_EXERCISE PROMPT_
Please say how many lines below include the word "hawaii", with nothing beyond the number.

_RECORDS FOR THIS TASK_

def pvN : List (Int × String) := [
  (0, "Clothes : none"),
  (1, "Clothes : V shirt"),
  (27, "Clothes : V shirt"),
  (28, "Clothes : V shirt"),
  (29, "Clothes : V shirt"),
  (30, "Clothes : V shirt"),
  (31, "Clothes : V shirt"),
  (32, "Clothes : V shirt"),
  (33, "Clothes : V shirt"),
  (34, "Clothes : V shirt"),
  (35, "Clothes : V shirt"),
  (36, "Clothes : V shirt"),
  (37, "Clothes : V shirt"),
  (38, "Clothes : V shirt"),
  (2, "Clothes : no sleeves"),
  (39, "Clothes : no sleeves"),
  (40, "Clothes : no sleeves"),
  (41, "Clothes : no sleeves"),
  (42, "Clothes : no sleeves"),
  (43, "Clothes : no sleeves"),
  (44, "Clothes : no sleeves"),
  (45, "Clothes : no sleeves"),
  (46, "Clothes : no sleeves"),
  (47, "Clothes : no sleeves"),
  (48, "Clothes : no sleeves"),
  (49, "Clothes : no sleeves"),
  (50, "Clothes : no sleeves"),
  (3, "Clothes : no sleeves"),
  (51, "Clothes : no sleeves"),
  (52, "Clothes : no sleeves"),
  (53, "Clothes : no sleeves"),
  (54, "Clothes : no sleeves"),
  (55, "Clothes : no sleeves"),
  (56, "Clothes : no sleeves"),
  (57, "Clothes : no sleeves"),
  (58, "Clothes : no sleeves"),
  (59, "Clothes : no sleeves"),
  (60, "Clothes : no sleeves"),
  (61, "Clothes : no sleeves"),
  (62, "Clothes : no sleeves"),
  (4, "Clothes : swimsuit"),
  (63, "Clothes : swimsuit"),
  (64, "Clothes : swimsuit"),
  (65, "Clothes : swimsuit"),
  (66, "Clothes : swimsuit"),
  (67, "Clothes : swimsuit"),
  (68, "Clothes : swimsuit"),
  (69, "Clothes : swimsuit"),
  (70, "Clothes : swimsuit"),
  (71, "Clothes : swimsuit"),
  (72, "Clothes : swimsuit"),
  (73, "Clothes : swimsuit"),
  (74, "Clothes : swimsuit"),
  (5, "Clothes : hoody"),
  (75, "Clothes : hoody"),
  (76, "Clothes : hoody"),
  (77, "Clothes : hoody"),
  (78, "Clothes : hoody"),
  (79, "Clothes : hoody"),
  (80, "Clothes : hoody"),
  (81, "Clothes : hoody"),
  (82, "Clothes : hoody"),
  (83, "Clothes : hoody"),
  (84, "Clothes : hoody"),
  (85, "Clothes : hoody"),
  (86, "Clothes : hoody"),
  (6, "Clothes : suspender"),
  (87, "Clothes : suspender"),
  (88, "Clothes : suspender"),
  (89, "Clothes : suspender"),
  (90, "Clothes : suspender"),
  (91, "Clothes : suspender"),
  (92, "Clothes : suspender"),
  (93, "Clothes : suspender"),
  (94, "Clothes : suspender"),
  (95, "Clothes : suspender"),
  (96, "Clothes : suspender"),
  (97, "Clothes : suspender"),
  (98, "Clothes : suspender"),
  (7, "Clothes : T-shirt"),
  (99, "Clothes : T-shirt"),
  (100, "Clothes : T-shirt"),
  (101, "Clothes : T-shirt"),
  (102, "Clothes : T-shirt"),
  (103, "Clothes : T-shirt"),
  (104, "Clothes : T-shirt"),
  (105, "Clothes : T-shirt"),
  (106, "Clothes : T-shirt"),
  (107, "Clothes : T-shirt"),
  (108, "Clothes : T-shirt"),
  (109, "Clothes : T-shirt"),
  (110, "Clothes : T-shirt"),
  (8, "Clothes : suit"),
  (9, "Clothes : suit"),
  (10, "Clothes : suit"),
  (11, "Clothes : suit"),
  (12, "Clothes : suit"),
  (13, "Clothes : suit"),
  (14, "Clothes : suit"),
  (15, "Clothes : suit"),
  (16, "Clothes : suit"),
  (17, "Clothes : suit"),
  (18, "Clothes : suit"),
  (19, "Clothes : suit"),
  (111, "Clothes : suit"),
  (112, "Clothes : suit"),
  (113, "Clothes : suit"),
  (114, "Clothes : suit"),
  (115, "Clothes : suit"),
  (116, "Clothes : suit"),
  (117, "Clothes : suit"),
  (118, "Clothes : suit"),
  (119, "Clothes : suit"),
  (120, "Clothes : suit"),
  (121, "Clothes : suit"),
  (122, "Clothes : suit"),
  (123, "Clothes : suit"),
  (124, "Clothes : suit"),
  (125, "Clothes : suit"),
  (126, "Clothes : suit"),
  (127, "Clothes : suit"),
  (128, "Clothes : suit"),
  (129, "Clothes : suit"),
  (130, "Clothes : suit"),
  (131, "Clothes : suit"),
  (132, "Clothes : suit"),
  (133, "Clothes : suit"),
  (134, "Clothes : suit"),
  (20, "Clothes : T-shirt"),
  (135, "Clothes : T-shirt"),
  (136, "Clothes : T-shirt"),
  (137, "Clothes : T-shirt"),
  (138, "Clothes : T-shirt"),
  (139, "Clothes : T-shirt"),
  (140, "Clothes : T-shirt"),
  (141, "Clothes : T-shirt"),
  (142, "Clothes : T-shirt"),
  (143, "Clothes : T-shirt"),
  (144, "Clothes : T-shirt"),
  (145, "Clothes : T-shirt"),
  (146, "Clothes : T-shirt"),
  (21, "Clothes : turtleneck"),
  (147, "Clothes : turtleneck"),
  (148, "Clothes : turtleneck"),
  (149, "Clothes : turtleneck"),
  (150, "Clothes : turtleneck"),
  (151, "Clothes : turtleneck"),
  (152, "Clothes : turtleneck"),
  (153, "Clothes : turtleneck"),
  (154, "Clothes : turtleneck"),
  (155, "Clothes : turtleneck"),
  (156, "Clothes : turtleneck"),
  (157, "Clothes : turtleneck"),
  (158, "Clothes : turtleneck"),
  (22, "Clothes : geek"),
  (159, "Clothes : geek"),
  (160, "Clothes : geek"),
  (161, "Clothes : geek"),
  (162, "Clothes : geek"),
  (163, "Clothes : geek"),
  (164, "Clothes : geek"),
  (165, "Clothes : geek"),
  (166, "Clothes : geek"),
  (167, "Clothes : geek"),
  (168, "Clothes : geek"),
  (169, "Clothes : geek"),
  (170, "Clothes : geek"),
  (23, "Clothes : turtleneck"),
  (171, "Clothes : turtleneck"),
  (172, "Clothes : turtleneck"),
  (173, "Clothes : turtleneck"),
  (174, "Clothes : turtleneck"),
  (175, "Clothes : turtleneck"),
  (176, "Clothes : turtleneck"),
  (177, "Clothes : turtleneck"),
  (178, "Clothes : turtleneck"),
  (179, "Clothes : turtleneck"),
  (180, "Clothes : turtleneck"),
  (181, "Clothes : turtleneck"),
  (182, "Clothes : turtleneck"),
  (24, "Clothes : hoody"),
  (183, "Clothes : hoody"),
  (184, "Clothes : hoody"),
  (185, "Clothes : hoody"),
  (186, "Clothes : hoody"),
  (187, "Clothes : hoody"),
  (188, "Clothes : hoody"),
  (189, "Clothes : hoody"),
  (190, "Clothes : hoody"),
  (191, "Clothes : hoody"),
  (192, "Clothes : hoody"),
  (193, "Clothes : hoody"),
  (194, "Clothes : hoody"),
  (25, "Clothes : T-shirt"),
  (195, "Clothes : T-shirt"),
  (196, "Clothes : T-shirt"),
  (197, "Clothes : T-shirt"),
  (198, "Clothes : T-shirt"),
  (199, "Clothes : T-shirt"),
  (200, "Clothes : T-shirt"),
  (201, "Clothes : T-shirt"),
  (202, "Clothes : T-shirt"),
  (203, "Clothes : T-shirt"),
  (204, "Clothes : T-shirt"),
  (205, "Clothes : T-shirt"),
  (206, "Clothes : T-shirt"),
  (26, "Clothes : Alien style"),
  (207, "Clothes : Alien style"),
  (208, "Clothes : Alien style"),
  (209, "Clothes : Alien style"),
  (210, "Clothes : Alien style"),
  (211, "Clothes : Alien style"),
  (212, "Clothes : Alien style"),
  (213, "Clothes : Alien style"),
  (214, "Clothes : Alien style"),
  (215, "Clothes : Alien style"),
  (216, "Clothes : Alien style"),
  (217, "Clothes : Alien style"),
  (218, "Clothes : Alien style"),
  (219, "Clothes : hawaii clothes"),
  (220, "Clothes : hawaii clothes"),
  (223, "Clothes : hawaii clothes"),
  (224, "Clothes : hawaii clothes"),
  (221, "Clothes : cook\'s clothes"),
  (222, "Clothes : coconut bikini")
]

_EXPECTED ANSWER_
4